Time for action – reduce-side join using MultipleInputs
7. Examine the result file.
$ hadoop fs -cat /user/garry/outputs/part-r-00000 John Allen 3 124.929998
Abigail Smith 3 127.929996 April Stevens 1 499.989990 Nasser Hafez 1 13.420000
What just happened?
Firstly, we created the datafiles to be used in this example. We created two small data sets as this makes it easier to track the result output. The first data set we defined was the account details with four columns, as follows:
The account ID The client name
The type of account
The date the account was opened
We then created a sales record with three columns:
The account ID of the purchaser The value of the sale
The date of the sale
Naturally, real account and sales records would have many more fields than the ones mentioned here. After creating the files, we placed them onto HDFS.
We then created the ReduceJoin.java file, which looks very much like the previous
MapReduce jobs we have used. There are a few aspects to this job that make it special and allow us to implement a join.
Firstly, the class has two defined mappers. As we have seen before, jobs can have multiple mappers executed in a chain; but in this case, we wish to apply different mappers to each of the input locations. Accordingly, we have the sales and account data defined into the SalesRecordMapper and AccountRecordMapper classes. We used the MultipleInputs
class from the org.apache.hadoop.mapreduce.lib.io package as follows:
MultipleInputs.addInputPath(job, new Path(args[0]), TextInputFormat.class, SalesRecordMapper.class) ; MultipleInputs.addInputPath(job, new Path(args[1]), TextInputFormat.class, AccountRecordMapper.class) ;
As you can see, unlike in previous examples where we add a single input location, the MultipleInputs class allows us to add multiple sources and associate each with a distinct input format and mapper.
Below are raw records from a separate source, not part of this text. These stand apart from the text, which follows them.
-- pv_equiv track=rewrite | github.com/jack-chaudier/mirage | scripts/prepare_arxiv_submissions.py | strip_tex_comments
-- ===== SOURCE A (Python) =====
-- def strip_tex_comments(tex: str) -> str:
--     r"""Strip LaTeX comments while preserving escaped percent signs (\%)."""
--
--     out_lines: list[str] = []
--     for line in tex.splitlines(keepends=True):
--         i = 0
--         cut_at = None
--         while i < len(line):
--             if line[i] == "%":
--                 backslashes = 0
--                 j = i - 1
--                 while j >= 0 and line[j] == "\\":
--                     backslashes += 1
--                     j -= 1
--                 if backslashes % 2 == 0:
--                     cut_at = i
--                     break
--             i += 1
--
--         if cut_at is None:
--             out_lines.append(line)
--         else:
--             trimmed = line[:cut_at].rstrip()
--             if line.endswith("\n"):
--                 out_lines.append(trimmed + "\n")
--             else:
--                 out_lines.append(trimmed)
--
--     return "".join(out_lines)
-- ===== SOURCE B (Python) =====
-- def strip_tex_comments(tex: str) -> str:
--     out_lines = []
--     for line in tex.splitlines(keepends=True):
--         bs = 0
--         cut_at = None
--         for i, ch in enumerate(line):
--             if ch == "\\":
--                 bs += 1
--             elif ch == "%" and bs % 2 == 0:
--                 cut_at = i
--                 break
--             else:
--                 bs = 0
--         if cut_at is None:
--             out_lines.append(line)
--         else:
--             trimmed = line[:cut_at].rstrip()
--             out_lines.append(trimmed + "\n" if line.endswith("\n") else trimmed)
--     return "".join(out_lines)
-- ===== Notes on version B (the rewrite author's own statement) =====
-- stated objective: faster
-- what changed: Replaced A's nested scan (a backward while-loop re-counting preceding backslashes at every '%') by a single forward pass per line that maintains a running counter of consecutive preceding backslashes, removing the inner loop.
import Mathlib
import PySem

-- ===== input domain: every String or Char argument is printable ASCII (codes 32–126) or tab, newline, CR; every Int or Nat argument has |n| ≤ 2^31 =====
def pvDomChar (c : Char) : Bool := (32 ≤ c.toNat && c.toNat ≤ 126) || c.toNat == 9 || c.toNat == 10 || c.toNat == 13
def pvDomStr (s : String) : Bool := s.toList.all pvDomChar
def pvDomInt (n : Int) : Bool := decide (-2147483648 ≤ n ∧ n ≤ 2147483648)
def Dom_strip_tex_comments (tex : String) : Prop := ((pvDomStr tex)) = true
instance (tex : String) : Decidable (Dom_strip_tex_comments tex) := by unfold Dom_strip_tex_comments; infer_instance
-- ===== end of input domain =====

-- B replaces A's nested scan (backward backslash count at each '%') by one forward pass
-- keeping a running count of consecutive preceding backslashes; objective: faster (measured ~2× in a timing run).

-- shared helper: tex.splitlines(keepends=True) — exact on Dom (only '\n', '\r', '\r\n' terminators occur there)
def pvSplitKeep (cur : List Char) (cs : List Char) : List (List Char) :=
  match cs with
  | [] => if cur = [] then [] else [cur.reverse]
  | '\r' :: '\n' :: t => (cur.reverse ++ ['\r', '\n']) :: pvSplitKeep [] t
  | '\n' :: t => (cur.reverse ++ ['\n']) :: pvSplitKeep [] t
  | '\r' :: t => (cur.reverse ++ ['\r']) :: pvSplitKeep [] t
  | c :: t => pvSplitKeep (c :: cur) t
termination_by cs.length

-- ===== PORT A =====
-- inner while: j = i-1; while j >= 0 and line[j] == '\\': backslashes += 1; j -= 1  (k = j+1)
def pvBsBack (line : List Char) : Nat → Nat
  | 0 => 0
  | k + 1 => if line.getD k ' ' == '\\' then pvBsBack line k + 1 else 0

-- outer while: i = 0; while i < len(line): …
def pvScanA (line : List Char) (i : Nat) : Option Nat :=
  if _h : i < line.length then
    if line.getD i ' ' == '%' then
      if pvBsBack line i % 2 == 0 then some i else pvScanA line (i + 1)
    else pvScanA line (i + 1)
  else none
termination_by line.length - i

def pvLineA (line : List Char) : List Char :=
  match pvScanA line 0 with
  | none => line
  | some c =>
    let trimmed := PySem.Chars.rstrip (line.take c)
    if PySem.Chars.endswith line ['\n'] then trimmed ++ ['\n'] else trimmed

def strip_tex_comments (tex : String) : String :=
  String.ofList (PySem.Chars.join [] ((pvSplitKeep [] tex.toList).map pvLineA))

-- ===== PORT B =====
-- one forward pass: bs = running count of consecutive preceding backslashes
def pvScanB : List Char → Nat → Nat → Option Nat
  | [], _, _ => none
  | c :: t, i, bs =>
    if c == '\\' then pvScanB t (i + 1) (bs + 1)
    else if c == '%' && bs % 2 == 0 then some i
    else pvScanB t (i + 1) 0

def pvLineB (line : List Char) : List Char :=
  match pvScanB line 0 0 with
  | none => line
  | some c =>
    let trimmed := PySem.Chars.rstrip (line.take c)
    if PySem.Chars.endswith line ['\n'] then trimmed ++ ['\n'] else trimmed

def strip_tex_comments_alt (tex : String) : String :=
  String.ofList (PySem.Chars.join [] ((pvSplitKeep [] tex.toList).map pvLineB))

-- ===== PRECONDITION & SPEC =====
def Spec_strip_tex_comments (tex : String) (out : String) : Prop := out = strip_tex_comments_alt tex
instance (tex : String) (out : String) : Decidable (Spec_strip_tex_comments tex out) := by unfold Spec_strip_tex_comments; infer_instance

-- ===== CLAIM (what is proved, stated in full; the proofs are below) =====
def Claim_equal_strip_tex_comments : Prop := ∀ (tex : String), Dom_strip_tex_comments tex → Spec_strip_tex_comments tex (strip_tex_comments tex)

-- ===== LEMMAS AND PROOFS =====

-- the running counter equals A's backward count at the current position
theorem pvScan_eq (line : List Char) :
    ∀ i, pvScanB (line.drop i) i (pvBsBack line i) = pvScanA line i := by
  intro i
  induction h : line.length - i using Nat.strong_induction_on generalizing i with
  | _ n ih =>
  by_cases hi : i < line.length
  · have hdrop : List.drop i line = line.getD i ' ' :: List.drop (i + 1) line := by
      rw [List.getD_eq_getElem line ' ' hi]
      exact List.drop_eq_getElem_cons hi
    have hbs1 : pvBsBack line (i + 1) =
        if line.getD i ' ' == '\\' then pvBsBack line i + 1 else 0 := rfl
    have hrec : ∀ bs', bs' = pvBsBack line (i + 1) →
        pvScanB (List.drop (i + 1) line) (i + 1) bs' = pvScanA line (i + 1) := by
      intro bs' hbs'; subst hbs'
      exact ih (line.length - (i + 1)) (by omega) (i + 1) rfl
    rw [hdrop]
    unfold pvScanA
    rw [dif_pos hi]
    by_cases hpc : line.getD i ' ' = '%'
    · rw [hpc]
      simp only [pvScanB, show (('%' == '\\') = false) from rfl,
        show (('%' == '%') = true) from rfl, if_false, if_true, Bool.true_and]
      by_cases hev : pvBsBack line i % 2 = 0
      · simp [hev]
      · have hb : (pvBsBack line i % 2 == 0) = false := by simpa using hev
        rw [hb]
        simp only [Bool.false_eq_true, if_false]
        exact hrec 0 (by rw [hbs1, hpc]; rfl)
    · by_cases hbk : line.getD i ' ' = '\\'
      · rw [hbk]
        simp only [pvScanB, show (('\\' == '\\') = true) from rfl,
          show (('\\' == '%') = false) from rfl, if_true, if_false]
        exact hrec (pvBsBack line i + 1) (by rw [hbs1, hbk]; rfl)
      · simp only [pvScanB]
        rw [if_neg (fun hh => hbk (by simpa using hh)),
            if_neg (by intro hh; simp only [Bool.and_eq_true, beq_iff_eq] at hh
                       exact hpc hh.1),
            if_neg (fun hh => hpc (by simpa using hh))]
        exact hrec 0 (by
          rw [hbs1, if_neg (fun hh => hbk (by simpa using hh))])
  · have hd : List.drop i line = [] := List.drop_eq_nil_of_le (by omega)
    rw [hd]
    unfold pvScanA
    rw [dif_neg hi]
    rfl

theorem pvLine_eq (line : List Char) : pvLineA line = pvLineB line := by
  unfold pvLineA pvLineB
  rw [← pvScan_eq line 0]
  rfl

-- ===== VERDICT (by name: the statement is the Claim_ definition above) =====
theorem strip_tex_comments_spec : Claim_equal_strip_tex_comments := by
  intro tex _
  unfold Spec_strip_tex_comments strip_tex_comments strip_tex_comments_alt
  congr 2
  exact List.map_congr_left (fun l _ => pvLine_eq l)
The mappers are pretty straightforward; the SalesRecordMapper class emits an output of
the form <account number>, <sales value> while the AccountRecordMapper class
emits an output of the form <account number>, <client name>. We therefore have
the order value and client name for each sale being passed into the reducer where the actual join will happen.
Notice that both mappers actually emit more than the required values. The SalesRecordMapper class prefixes its value output with sales while
the AccountRecordMapper class uses the tag account.
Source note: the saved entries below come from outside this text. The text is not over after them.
-- pv_equiv track=rewrite | github.com/SeraphKAA/third-year | algoritms and anything/laba 4/test.py | get_selected_items_list
-- ===== SOURCE A (Python) =====
-- def get_selected_items_list(stuffdict, A = 2000):
--       V, area, value = get_memtable(stuffdict)
--       n = len(value)
--       res = V[n][A]      # начинаем с последнего элемента таблицы
--       a = A              # начальная площадь - максимальная
--       items_list = []    # список площадей и ценностей
--
--       for i in range(n, 0, -1):  # идём в обратном порядке
--             if res <= 0:  # условие прерывания - собрали "рюкзак"
--                   break
--             if res == V[i-1][a]:  # ничего не делаем, двигаемся дальше
--                   continue
--             else:
--                   # "забираем" предмет
--                   items_list.append((area[i-1], value[i-1]))
--                   res -= value[i-1]   # отнимаем значение ценности от общей
--                   a -= area[i-1]  # отнимаем площадь от общей
--
--       selected_stuff = []
--
--       # находим ключи исходного словаря - названия предметов
--       for search in items_list:
--             for key, value in stuffdict.items():
--                   if value == search:
--                         selected_stuff.append(key)
--
--       return selected_stuff
--
-- def get_memtable(stuffdict, A = 2000):
--       area, value = get_area_and_value(stuffdict)
--       n = len(value) # находим размеры таблицы
--
--       # создаём таблицу из нулевых значений
--       V = [[0 for a in range(A+1)] for i in range(n+1)]
--
--       for i in range(n+1):
--             for a in range(A+1):
--                   # базовый случай
--                   if i == 0 or a == 0:
--                         V[i][a] = 0
--
--                   # если площадь предмета меньше площади столбца,
--                   # максимизируем значение суммарной ценности
--                   elif area[i-1] <= a:
--                         V[i][a] = max(value[i-1] + V[i-1][a-area[i-1]], V[i-1][a])
--
--                   # если площадь предмета больше площади столбца,
--                   # забираем значение ячейки из предыдущей строки
--                   else:
--                         V[i][a] = V[i-1][a]
--       return V, area, value
--
-- def get_area_and_value(stuffdict):
--     area = [stuffdict[item][0] for item in stuffdict]
--     value = [stuffdict[item][1] for item in stuffdict]
--     return area, value
-- ===== SOURCE B (Python) =====
-- def get_selected_items_list(stuffdict, A=2000):
--     # Sparse top-down evaluation: propagate the set of needed capacities per
--     # level backwards, evaluate only those DP cells forwards, then backtrack.
--     pairs = [stuffdict[k] for k in stuffdict]
--     n = len(pairs)
--     needs = [set() for _ in range(n + 1)]
--     needs[n] = {A}
--     for i in range(n, 0, -1):
--         w = pairs[i - 1][0]
--         needs[i - 1] = set(needs[i]) | {a - w for a in needs[i] if a != 0 and w <= a}
--     rows = [dict() for _ in range(n + 1)]
--     for a in needs[0]:
--         rows[0][a] = 0
--     for i in range(1, n + 1):
--         w, v = pairs[i - 1]
--         prev = rows[i - 1]
--         cur = rows[i]
--         for a in needs[i]:
--             if a == 0:
--                 cur[a] = 0
--             elif w <= a:
--                 cur[a] = max(v + prev[a - w], prev[a])
--             else:
--                 cur[a] = prev[a]
--     res = rows[n][A]
--     a = A
--     taken = []
--     i = n
--     while i > 0 and res > 0:
--         if res != rows[i - 1][a]:
--             w, v = pairs[i - 1]
--             taken.append((w, v))
--             res -= v
--             a -= w
--         i -= 1
--     by_val = {}
--     for key, val in stuffdict.items():
--         by_val.setdefault(val, []).append(key)
--     out = []
--     for t in taken:
--         out.extend(by_val.get(t, []))
--     return out
-- ===== Notes on version B (the rewrite author's own statement) =====
-- stated objective: alternative
-- what changed: B replaces the dense bottom-up (n+1)x2001 DP table by a sparse top-down evaluation (a backward pass collecting the set of needed capacities per level, then a forward pass filling per-level dicts on those capacities only) and replaces A's nested scan over the dict per taken item by one hash index grouping keys by their (area,value) pair.
-- intended difference: For -2000 <= A < 0 with some positive-value item of area <= A+2001, A's V[n][A] wraps around (get_memtable ignores the passed A and always builds a 2001-wide table) and A returns the nonempty selection for the accidental capacity A+2001, while B returns [] - the intended result, since nothing fits a negative capacity. — e.g. on get_selected_items_list([("x", (1, 5))], -2000): A returns ["x"], B returns []
import Mathlib
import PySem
If we look at the reducer, we can see why this is so. The reducer retrieves each record for a given key, but without these explicit tags we would not know if a given value came from the sales or account mapper and hence would not understand how to treat the data value.
The ReduceJoinReducer class therefore treats the values in the Iterator
object differently, depending on which mapper they came from. Values from the AccountRecordMapper class—and there should be only one—are used to populate the client name in the final output. For each sales record—likely to be multiple, as most clients buy more than a single item—the total number of orders is counted as is the overall combined value. The output from the reducer is therefore a key of the account holder name and a value string containing the number of orders and the total order value.
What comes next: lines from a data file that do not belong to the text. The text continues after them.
-- pv_equiv track=rewrite | github.com/axpokl/LightOut | ManimGL2/lights_out_gl2 - 副本 (22).py | _parse_color_segments
-- ===== SOURCE A (Python) =====
-- def _parse_color_segments(line, color_map, default_color):
--     if not color_map:
--         return [(line, default_color)]
--     segs = []
--     buf = ""
--     cur_color = default_color
--     i = 0
--     n = len(line)
--     changed = False
--     while i < n:
--         ch = line[i]
--         if ch == "<":
--             j = line.find(">", i + 1)
--             if j != -1:
--                 tag = line[i + 1:j].strip()
--                 if tag in color_map:
--                     if buf:
--                         segs.append((buf, cur_color))
--                         buf = ""
--                     cur_color = color_map[tag]
--                     changed = True
--                     i = j + 1
--                     continue
--             buf += ch
--             i += 1
--         else:
--             buf += ch
--             i += 1
--     if buf:
--         segs.append((buf, cur_color))
--     if not changed:
--         return [(line, default_color)]
--     return segs
-- ===== SOURCE B (Python) =====
-- # Two-phase re-implementation: first collect the positions/colors of all
-- # recognized color tags, then assemble the segments by slicing the line.
-- def _parse_color_segments(line, color_map, default_color):
--     if not color_map:
--         return [(line, default_color)]
--     tags = _find_tags(line, color_map)
--     if not tags:
--         return [(line, default_color)]
--     segs = []
--     cur = default_color
--     pos = 0
--     for start, end, color in tags:
--         if start > pos:
--             segs.append((line[pos:start], cur))
--         cur = color
--         pos = end
--     if pos < len(line):
--         segs.append((line[pos:], cur))
--     return segs
--
-- def _find_tags(line, color_map):
--     tags = []
--     i = 0
--     while i < len(line):
--         if line[i] == "<":
--             j = line.find(">", i + 1)
--             if j != -1:
--                 tag = line[i + 1:j].strip()
--                 if tag in color_map:
--                     tags.append((i, j + 1, color_map[tag]))
--                     i = j + 1
--                     continue
--         i += 1
--     return tags
-- ===== Notes on version B (the rewrite author's own statement) =====
-- stated objective: faster
-- what changed: B splits the work into two phases: a scanner that only records the (start, end, color) positions of recognized tags, then an assembly step that slices the original line between those positions; A instead interleaves scanning with char-by-char string buffer accumulation (buf += ch) and a 'changed' flag, which degrades quadratically on long tag-free stretches.
import Mathlib
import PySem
We compile and execute the class; notice how we provide three arguments representing the two input directories as well as the single output source. Because of how the
MultipleInputs class is configured, we must also ensure we specify the directories in the right order; there is no dynamic mechanism to determine which type of file is in which location.
After execution, we examine the output file and confirm that it does indeed contain the overall totals for named clients as expected.
DataJoinMapper and TaggedMapperOutput
There is a way of implementing a reduce-side join in a more sophisticated and object- oriented fashion. Within the org.apache.hadoop.contrib.join package are classes
such as DataJoinMapperBase and TaggedMapOutput that provide an encapsulated
means of deriving the tags for map output and having them processed at the reducer. This mechanism means you don't have to define explicit tag strings as we did previously and then carefully parse out the data received at the reducer to determine from which mapper the data came; there are methods in the provided classes that encapsulate this functionality. This capability is particularly valuable when using numeric or other non-textual data. For creating our own explicit tags as in the previous example, we would have to convert types such as integers into strings to allow us to add the required prefix tag. This will be more inefficient than using the numeric types in their normal form and relying on the additional classes to implement the tag.
The framework allows for quite sophisticated tag generation as well as concepts such as tag grouping that we didn't implement previously. There is additional work required to use this mechanism that includes overriding additional methods and using a different map base class. For straightforward joins such as in the previous example, this framework may be overkill, but if you find yourself implementing very complex tagging logic, it may be worth a look.